The new law has strongly stimulated domestic production of rare earth metals, and there has been a flurry of announcements. Piedmont Lithium said it plans to build lithium plants in North Carolina and Tennessee. The annual production target for just the Tennessee operation is double the current total U.S. production of lithium hydroxide. According to Keith Phillips, the company’s CEO, “Piedmont wants to be the biggest producer of lithium in North America.” And he said that the federal tax credit is a big driver. “Seventy-five hundred dollars is a lot of money,” he said.
Albemarle, which operates in Nevada the only existing lithium mine in North America, also said the Biden bill’s provisions would encourage it to develop new domestic mines and refining capacity for lithium. Canada’s Snow Lake Lithium has proposed a plant in southern Manitoba that it said would produce enough of the metal (160,000 tons) to power five million EVs over 10 years. Talon Metals has proposed what it said would be a sustainably operated nickel mine in Tamarack, Minnesota, but there has been some environmental pushback.

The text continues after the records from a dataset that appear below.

-- pv_equiv track=rewrite | github.com/Pedro-Samuel-Rodriguez-Caudillo/PronunciaPA | ipa_core/textref/phonemizer_ref.py | _fallback_phonemize
-- ===== SOURCE A (Python) =====
-- from collections.abc import Iterable
--
-- def _fallback_phonemize(text: str, language: str) -> str:
--     """Fallback muy básico cuando ``phonemizer`` no está disponible."""
--
--     lang = language.lower()
--     if lang in {"es", "es-es", "es-la", "es-mx"}:
--         return " ".join(_fallback_spanish(word) for word in _tokenize(text))
--     if lang in {"en", "en-us", "en-gb"}:
--         return " ".join(_fallback_english(word) for word in _tokenize(text))
--     raise ModuleNotFoundError(
--         "phonemizer no está instalado y no existe un fallback para el idioma "
--         f"'{language}'. Instale 'phonemizer' y 'espeak-ng'."
--     )
--
-- def _tokenize(text: str) -> Iterable[str]:
--     word = []
--     for char in text.lower():
--         if char.isalpha():
--             word.append(char)
--             continue
--         if word:
--             yield "".join(word)
--             word.clear()
--     if word:
--         yield "".join(word)
--
-- def _fallback_spanish(word: str) -> str:
--     custom = {
--         "hola": "ˈola",
--         "mundo": "ˈmundo",
--         "taco": "ˈtako",
--     }
--     if word in custom:
--         return custom[word]
--     return word
--
-- def _fallback_english(word: str) -> str:
--     custom = {
--         "taco": "ˈtækoʊ",
--     }
--     if word in custom:
--         return custom[word]
--     return word
-- ===== SOURCE B (Python) =====
-- def _fallback_phonemize(text: str, language: str) -> str:
--     """Fallback muy básico cuando ``phonemizer`` no está disponible."""
--     lang = language.lower()
--     if lang in {"es", "es-es", "es-la", "es-mx"}:
--         table = {"hola": "ˈola", "mundo": "ˈmundo", "taco": "ˈtako"}
--     elif lang in {"en", "en-us", "en-gb"}:
--         table = {"taco": "ˈtækoʊ"}
--     else:
--         raise ModuleNotFoundError(
--             "phonemizer no está instalado y no existe un fallback para el idioma "
--             f"'{language}'. Instale 'phonemizer' y 'espeak-ng'."
--         )
--     s = text.lower()
--     n = len(s)
--     out = []
--     i = 0
--     while i < n:
--         if s[i].isalpha():
--             j = i + 1
--             while j < n and s[j].isalpha():
--                 j += 1
--             w = s[i:j]
--             out.append(table.get(w, w))
--             i = j
--         else:
--             i += 1
--     return " ".join(out)
-- ===== Notes on version B (the rewrite author's own statement) =====
-- stated objective: alternative
-- what changed: Replaces the char-accumulating generator plus per-word replacement functions with a single index/span scanner over the lowercased text that slices each maximal alpha run and substitutes it through one language-selected dict picked up front.
import Mathlib
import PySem

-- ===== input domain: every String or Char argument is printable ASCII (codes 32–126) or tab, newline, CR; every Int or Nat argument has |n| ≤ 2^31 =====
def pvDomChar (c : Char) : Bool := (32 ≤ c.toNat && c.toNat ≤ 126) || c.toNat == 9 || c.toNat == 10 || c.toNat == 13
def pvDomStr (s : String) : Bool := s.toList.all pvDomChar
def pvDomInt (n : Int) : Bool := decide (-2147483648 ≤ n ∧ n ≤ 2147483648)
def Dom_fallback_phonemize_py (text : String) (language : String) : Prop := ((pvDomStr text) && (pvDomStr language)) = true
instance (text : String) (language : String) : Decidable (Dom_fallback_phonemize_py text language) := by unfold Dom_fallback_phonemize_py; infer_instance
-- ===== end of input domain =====

-- B replaces A's char-accumulating generator + per-word fallback helpers by one index/span
-- scan with a single language-selected replacement dict (alternative decomposition, same cost).
-- A raises ModuleNotFoundError for unknown languages; those inputs are excluded by Pre_.

-- ===== PORT A =====
-- _tokenize: generator with a `word` accumulator over text.lower()
def pvTokA : List Char → List Char → List (List Char)
  | [], word => if word.isEmpty then [] else [word]
  | c :: cs, word =>
    if PySem.Chars.isalpha c then pvTokA cs (word ++ [c])
    else if word.isEmpty then pvTokA cs [] else word :: pvTokA cs []

-- _fallback_spanish: membership test in the `custom` dict, else the word itself
def pvSpanishA (w : List Char) : List Char :=
  if w = "hola".toList then "ˈola".toList
  else if w = "mundo".toList then "ˈmundo".toList
  else if w = "taco".toList then "ˈtako".toList
  else w

-- _fallback_english
def pvEnglishA (w : List Char) : List Char :=
  if w = "taco".toList then "ˈtækoʊ".toList else w

def fallback_phonemize_py (text : String) (language : String) : String :=
  let lang := PySem.Chars.lower language.toList
  if lang ∈ ["es".toList, "es-es".toList, "es-la".toList, "es-mx".toList] then
    String.ofList (PySem.Chars.join [' '] ((pvTokA (PySem.Chars.lower text.toList) []).map pvSpanishA))
  else if lang ∈ ["en".toList, "en-us".toList, "en-gb".toList] then
    String.ofList (PySem.Chars.join [' '] ((pvTokA (PySem.Chars.lower text.toList) []).map pvEnglishA))
  else ""  -- Python raises ModuleNotFoundError here; excluded by Pre_

-- ===== PORT B =====
-- span scanner: at an alpha char slice the maximal alpha run, replace via the table, resume after it
def pvScanB (table : PySem.Dict (List Char) (List Char)) : List Char → List (List Char)
  | [] => []
  | c :: cs =>
    if PySem.Chars.isalpha c then
      (table.getD (c :: cs.takeWhile PySem.Chars.isalpha) (c :: cs.takeWhile PySem.Chars.isalpha))
        :: pvScanB table (cs.dropWhile PySem.Chars.isalpha)
    else pvScanB table cs
termination_by cs => cs.length
decreasing_by
  · simpa using Nat.lt_succ_of_le (List.length_dropWhile_le _ _)
  · simp

def pvTableEs : PySem.Dict (List Char) (List Char) :=
  PySem.Dict.ofList [("hola".toList, "ˈola".toList), ("mundo".toList, "ˈmundo".toList),
                     ("taco".toList, "ˈtako".toList)]

def pvTableEn : PySem.Dict (List Char) (List Char) :=
  PySem.Dict.ofList [("taco".toList, "ˈtækoʊ".toList)]

def fallback_phonemize_py_alt (text : String) (language : String) : String :=
  let lang := PySem.Chars.lower language.toList
  if lang ∈ ["es".toList, "es-es".toList, "es-la".toList, "es-mx".toList] then
    String.ofList (PySem.Chars.join [' '] (pvScanB pvTableEs (PySem.Chars.lower text.toList)))
  else if lang ∈ ["en".toList, "en-us".toList, "en-gb".toList] then
    String.ofList (PySem.Chars.join [' '] (pvScanB pvTableEn (PySem.Chars.lower text.toList)))
  else ""  -- B raises ModuleNotFoundError here too; excluded by Pre_

-- ===== PRECONDITION & SPEC =====
-- Pre_ excludes exactly the unknown languages, on which A (and B) raise ModuleNotFoundError.
def Pre_fallback_phonemize_py (text : String) (language : String) : Prop :=
  PySem.Chars.lower language.toList ∈
    ["es".toList, "es-es".toList, "es-la".toList, "es-mx".toList,
     "en".toList, "en-us".toList, "en-gb".toList]
instance (text : String) (language : String) : Decidable (Pre_fallback_phonemize_py text language) := by
  unfold Pre_fallback_phonemize_py; infer_instance

def pvWitness_fallback_phonemize_py : String × String := ("Hola, mundo!", "es")

def Spec_fallback_phonemize_py (text : String) (language : String) (out : String) : Prop := out = fallback_phonemize_py_alt text language
instance (text : String) (language : String) (out : String) : Decidable (Spec_fallback_phonemize_py text language out) := by unfold Spec_fallback_phonemize_py; infer_instance

-- ===== CLAIM (what is proved, stated in full; the proofs are below) =====
def Claim_equal_fallback_phonemize_py : Prop := ∀ (text : String) (language : String), Dom_fallback_phonemize_py text language → Pre_fallback_phonemize_py text language → Spec_fallback_phonemize_py text language (fallback_phonemize_py text language)

-- ===== LEMMAS AND PROOFS =====

-- untabled maximal alpha runs, the common shape both tokenizers reduce to
def pvG : List Char → List (List Char)
  | [] => []
  | c :: cs =>
    if PySem.Chars.isalpha c then
      (c :: cs.takeWhile PySem.Chars.isalpha) :: pvG (cs.dropWhile PySem.Chars.isalpha)
    else pvG cs
termination_by cs => cs.length
decreasing_by
  · simpa using Nat.lt_succ_of_le (List.length_dropWhile_le _ _)
  · simp

lemma pvG_span (cs : List Char) :
    (if cs.takeWhile PySem.Chars.isalpha = [] then pvG (cs.dropWhile PySem.Chars.isalpha)
     else cs.takeWhile PySem.Chars.isalpha :: pvG (cs.dropWhile PySem.Chars.isalpha)) = pvG cs := by
  cases cs with
  | nil => simp [pvG]
  | cons c cs =>
    by_cases h : PySem.Chars.isalpha c = true <;>
      simp [pvG, h, List.takeWhile, List.dropWhile]

lemma pvTokA_span (cs : List Char) : ∀ word : List Char,
    pvTokA cs word =
      (if word ++ cs.takeWhile PySem.Chars.isalpha = [] then
        pvG (cs.dropWhile PySem.Chars.isalpha)
       else (word ++ cs.takeWhile PySem.Chars.isalpha) :: pvG (cs.dropWhile PySem.Chars.isalpha)) := by
  induction cs with
  | nil => intro word; cases word <;> simp [pvTokA, List.isEmpty, pvG]
  | cons c cs ih =>
    intro word
    by_cases h : PySem.Chars.isalpha c = true
    · rw [pvTokA, if_pos h, ih (word ++ [c])]
      simp [List.takeWhile, List.dropWhile, h]
    · have hb : PySem.Chars.isalpha c = false := by simpa using h
      have htok : pvTokA cs [] = pvG cs := by
        rw [ih []]; simpa using pvG_span cs
      rw [pvTokA, if_neg h]
      cases word with
      | nil => simp [List.takeWhile, List.dropWhile, hb, pvG, htok]
      | cons w ws => simp [List.takeWhile, List.dropWhile, hb, pvG, htok]

lemma pvTokA_eq_pvG (cs : List Char) : pvTokA cs [] = pvG cs := by
  rw [pvTokA_span cs []]; simpa using pvG_span cs

lemma pvScanB_eq_map (table : PySem.Dict (List Char) (List Char)) (cs : List Char) :
    pvScanB table cs = (pvG cs).map (fun w => table.getD w w) := by
  induction cs using pvG.induct with
  | case1 => simp [pvScanB, pvG]
  | case2 c cs h ih => rw [pvScanB, pvG]; simp [h, ih]
  | case3 c cs h ih => rw [pvScanB, pvG]; simp [h, ih]

lemma pvTableEs_getD (w : List Char) : pvTableEs.getD w w = pvSpanishA w := by
  have h : pvTableEs = PySem.Dict.mk [("hola".toList, "\u02c8ola".toList), ("mundo".toList, "\u02c8mundo".toList), ("taco".toList, "\u02c8tako".toList)] := by decide
  rw [h]
  by_cases h1 : w = "hola".toList
  · subst h1; decide
  by_cases h2 : w = "mundo".toList
  · subst h2; decide
  by_cases h3 : w = "taco".toList
  · subst h3; decide
  have m1 : w ≠ ['h','o','l','a'] := by simpa using h1
  have m2 : w ≠ ['m','u','n','d','o'] := by simpa using h2
  have m3 : w ≠ ['t','a','c','o'] := by simpa using h3
  have n1 : ((['h','o','l','a'] : List Char) == w) = false := beq_eq_false_iff_ne.mpr (Ne.symm m1)
  have n2 : ((['m','u','n','d','o'] : List Char) == w) = false := beq_eq_false_iff_ne.mpr (Ne.symm m2)
  have n3 : ((['t','a','c','o'] : List Char) == w) = false := beq_eq_false_iff_ne.mpr (Ne.symm m3)
  simp [PySem.Dict.getD, PySem.Dict.get?, List.find?, pvSpanishA, n1, n2, n3, m1, m2, m3]

lemma pvTableEn_getD (w : List Char) : pvTableEn.getD w w = pvEnglishA w := by
  have h : pvTableEn = PySem.Dict.mk [("taco".toList, "\u02c8t\u00e6ko\u028a".toList)] := by decide
  rw [h]
  by_cases h1 : w = "taco".toList
  · subst h1; decide
  have m1 : w ≠ ['t','a','c','o'] := by simpa using h1
  have n1 : ((['t','a','c','o'] : List Char) == w) = false := beq_eq_false_iff_ne.mpr (Ne.symm m1)
  simp [PySem.Dict.getD, PySem.Dict.get?, List.find?, pvEnglishA, n1, m1]

-- ===== VERDICT (by name: the statement is the Claim_ definition above) =====
theorem fallback_phonemize_py_spec : Claim_equal_fallback_phonemize_py := by
  intro text language _ _
  show fallback_phonemize_py text language = fallback_phonemize_py_alt text language
  unfold fallback_phonemize_py fallback_phonemize_py_alt
  dsimp only
  split_ifs with h1 h2 <;> try rfl
  · rw [pvScanB_eq_map, ← pvTokA_eq_pvG]
    congr 2
    exact (List.map_congr_left fun w _ => (pvTableEs_getD w)).symm
  · rw [pvScanB_eq_map, ← pvTokA_eq_pvG]
    congr 2
    exact (List.map_congr_left fun w _ => (pvTableEn_getD w)).symm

Also facilitating a shift away from problematic production is the Responsible Minerals Initiative (RMI), which has more than 460 member companies. BMW, a signatory, has signed a long-term deal to buy cobalt from Morocco and Australia to avoid sourcing in the DRC. Other automaker partners include Daimler AG, Ford, GM, Honda North America, Stellantis, Tesla, Volvo and Volkswagen. RMI is also working on improving working conditions for the artisanal cobalt production that’s concentrated in two southern provinces of the DRC.